Instructions for the task - Report every line below that holds the word "intro".

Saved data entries
-- pv_equiv track=rewrite | github.com/cokemania2/workspace | codingTest/백준/폴리오미노.py | polyomino
-- ===== SOURCE A (Python) =====
-- def X_to_AB(count):
--     answer = ""
--     answer += "AAAA" * (count // 4)
--     answer += "BB" if count % 4 == 2 else ""
--     return answer
--
-- def polyomino(s):
--
--     answer = ""
--     count = 0
--     for i in s:
--         if i == 'X':
--             count += 1
--         else:
--             if count % 2 != 0:
--                 return "-1"
--             answer += X_to_AB(count)
--             answer += "."
--             count = 0
--     if count % 2 != 0:
--         return "-1"
--     answer += X_to_AB(count)
--     return answer
-- ===== SOURCE B (Python) =====
-- def X_to_AB(count):
--     answer = ""
--     answer += "AAAA" * (count // 4)
--     answer += "BB" if count % 4 == 2 else ""
--     return answer
--
-- def polyomino(s):
--     # Phase 1: compute the list of X-run lengths (one entry per maximal run,
--     # empty runs included between/around separators).
--     runs = [0]
--     for c in s:
--         if c == 'X':
--             runs[-1] += 1
--         else:
--             runs.append(0)
--     # Phase 2: validate all runs at once.
--     if any(r % 2 != 0 for r in runs):
--         return "-1"
--     # Phase 3: map each run to its tiling and join with '.' per separator.
--     return ".".join(X_to_AB(r) for r in runs)
-- ===== Notes on version B (the rewrite author's own statement) =====
-- stated objective: alternative
-- what changed: A interleaves validation and string building in one scan with an early return; B first computes the list of X-run lengths, then validates all runs in a separate any() pass, then maps each run to its tiling and joins with one dot per separator.
import Mathlib
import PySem

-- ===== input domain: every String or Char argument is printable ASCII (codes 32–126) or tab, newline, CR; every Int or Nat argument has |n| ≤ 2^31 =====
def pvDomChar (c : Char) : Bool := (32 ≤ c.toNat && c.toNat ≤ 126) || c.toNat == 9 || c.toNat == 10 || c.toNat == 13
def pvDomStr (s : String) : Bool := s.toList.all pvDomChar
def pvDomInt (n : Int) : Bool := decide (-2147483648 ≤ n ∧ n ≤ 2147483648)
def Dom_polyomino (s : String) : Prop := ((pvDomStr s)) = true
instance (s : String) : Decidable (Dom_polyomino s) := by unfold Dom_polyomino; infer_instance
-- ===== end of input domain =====

-- B restructures A's single count-and-append scan into three phases: run lengths, a separate validation pass, map+join.

-- ===== PORT A =====
-- shared helper X_to_AB (used verbatim by both Pythons)
def XtoAB (count : Int) : List Char :=
  let answer : List Char := []
  let answer := answer ++ PySem.List.pyRepeat "AAAA".toList (PySem.Int.floordiv count 4)
  let answer := answer ++ (if PySem.Int.mod count 4 = 2 then "BB".toList else [])
  answer

-- A's for-loop with its early return, as structural recursion over (answer, count)
def polyLoopA : List Char → List Char → Int → List Char
  | [], answer, count =>
      if (PySem.Int.mod count 2 != 0) then "-1".toList else answer ++ XtoAB count
  | c :: rest, answer, count =>
      if c = 'X' then polyLoopA rest answer (count + 1)
      else if (PySem.Int.mod count 2 != 0) then "-1".toList
      else polyLoopA rest (answer ++ XtoAB count ++ ['.']) 0

def polyomino (s : String) : String := String.mk (polyLoopA s.toList [] 0)

-- ===== PORT B =====
-- Source B phase 1 loop body: runs[-1] += 1 / runs.append(0)
def runsStep (runs : List Int) (c : Char) : List Int :=
  if c = 'X' then runs.dropLast ++ [(runs.getLast?.getD 0) + 1] else runs ++ [(0 : Int)]

def polyomino_alt (s : String) : String :=
  let runs := s.toList.foldl runsStep [(0 : Int)]
  if runs.any (fun r => PySem.Int.mod r 2 != 0) then "-1"
  else String.mk (PySem.Chars.join ['.'] (runs.map XtoAB))

-- ===== PRECONDITION & SPEC =====
def Spec_polyomino (s : String) (out : String) : Prop := out = polyomino_alt s
instance (s : String) (out : String) : Decidable (Spec_polyomino s out) := by unfold Spec_polyomino; infer_instance

-- ===== CLAIM (what is proved, stated in full; the proofs are below) =====
def Claim_equal_polyomino : Prop := ∀ (s : String), Dom_polyomino s → Spec_polyomino s (polyomino s)


-- ===== LEMMAS AND PROOFS =====

-- spec-layer segmentation: (first run length, remaining run lengths), built from the right
def segsR : List Char → Int × List Int
  | [] => (0, [])
  | c :: rest =>
      let p := segsR rest
      if c = 'X' then (p.1 + 1, p.2) else (0, p.1 :: p.2)

theorem segsR_X (rest : List Char) :
    segsR ('X' :: rest) = ((segsR rest).1 + 1, (segsR rest).2) := by simp [segsR]

theorem segsR_sep (c : Char) (rest : List Char) (hc : ¬ c = 'X') :
    segsR (c :: rest) = (0, (segsR rest).1 :: (segsR rest).2) := by simp [segsR, hc]

theorem foldl_runsStep_eq (l : List Char) :
    ∀ (rs : List Int) (a : Int),
      l.foldl runsStep (rs ++ [a]) = rs ++ (a + (segsR l).1) :: (segsR l).2 := by
  induction l with
  | nil => intro rs a; simp [segsR]
  | cons c rest ih =>
      intro rs a
      by_cases hc : c = 'X'
      · subst hc
        rw [List.foldl_cons, runsStep, if_pos rfl, List.dropLast_concat,
          List.getLast?_concat, Option.getD_some, ih rs (a + 1), segsR_X]
        have h2 : a + 1 + (segsR rest).1 = a + ((segsR rest).1 + 1) := by ring
        rw [h2]
      · rw [List.foldl_cons, runsStep, if_neg hc, List.append_assoc]
        have h3 := ih (rs ++ [a]) 0
        rw [List.append_assoc] at h3
        rw [h3, segsR_sep c rest hc]
        simp

theorem polyLoopA_eq (l : List Char) :
    ∀ (ans : List Char) (count : Int),
      polyLoopA l ans count =
        if (((count + (segsR l).1) :: (segsR l).2).any
              (fun r => PySem.Int.mod r 2 != 0)) then "-1".toList
        else ans ++ PySem.Chars.join ['.'] (((count + (segsR l).1) :: (segsR l).2).map XtoAB) := by
  induction l with
  | nil =>
      intro ans count
      simp [polyLoopA, segsR, PySem.Chars.join_singleton, List.any_cons]
  | cons c rest ih =>
      intro ans count
      by_cases hc : c = 'X'
      · subst hc
        rw [show polyLoopA ('X' :: rest) ans count = polyLoopA rest ans (count + 1) from by
              simp [polyLoopA],
            ih ans (count + 1), segsR_X]
        have h2 : count + 1 + (segsR rest).1 = count + ((segsR rest).1 + 1) := by ring
        rw [h2]
      · rw [show polyLoopA (c :: rest) ans count =
              (if (PySem.Int.mod count 2 != 0) then "-1".toList
               else polyLoopA rest (ans ++ XtoAB count ++ ['.']) 0) from by
              simp [polyLoopA, hc],
            segsR_sep c rest hc]
        cases hb : (PySem.Int.mod count 2 != 0) with
        | true =>
            simp only [List.any_cons, Int.add_zero, hb, Bool.true_or, if_true]
        | false =>
            rw [if_neg (by simp), ih (ans ++ XtoAB count ++ ['.']) 0]
            have hb' : ¬ count % 2 = 1 := by simpa using hb
            simp [List.any_cons, PySem.Chars.join_cons_cons, List.append_assoc, hb']

theorem polyomino_eq_alt (s : String) : polyomino s = polyomino_alt s := by
  unfold polyomino polyomino_alt
  have h1 : s.toList.foldl runsStep [(0 : Int)] =
      (0 + (segsR s.toList).1) :: (segsR s.toList).2 := by
    have := foldl_runsStep_eq s.toList [] 0
    simpa using this
  rw [h1, polyLoopA_eq s.toList [] 0]
  cases hb : (((0 + (segsR s.toList).1) :: (segsR s.toList).2).any
      (fun r => PySem.Int.mod r 2 != 0)) with
  | true =>
      simp only [hb, if_true]
      decide
  | false =>
      simp only [hb, Bool.false_eq_true, if_false, List.nil_append]

-- ===== VERDICT (by name: the statement is the Claim_ definition above) =====
theorem polyomino_spec : Claim_equal_polyomino := by
  intro s _
  unfold Spec_polyomino
  exact polyomino_eq_alt s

Finished task -
  | nil => intro rs a; simp [segsR]
      intro rs a
      intro ans count
      intro ans count
  intro s _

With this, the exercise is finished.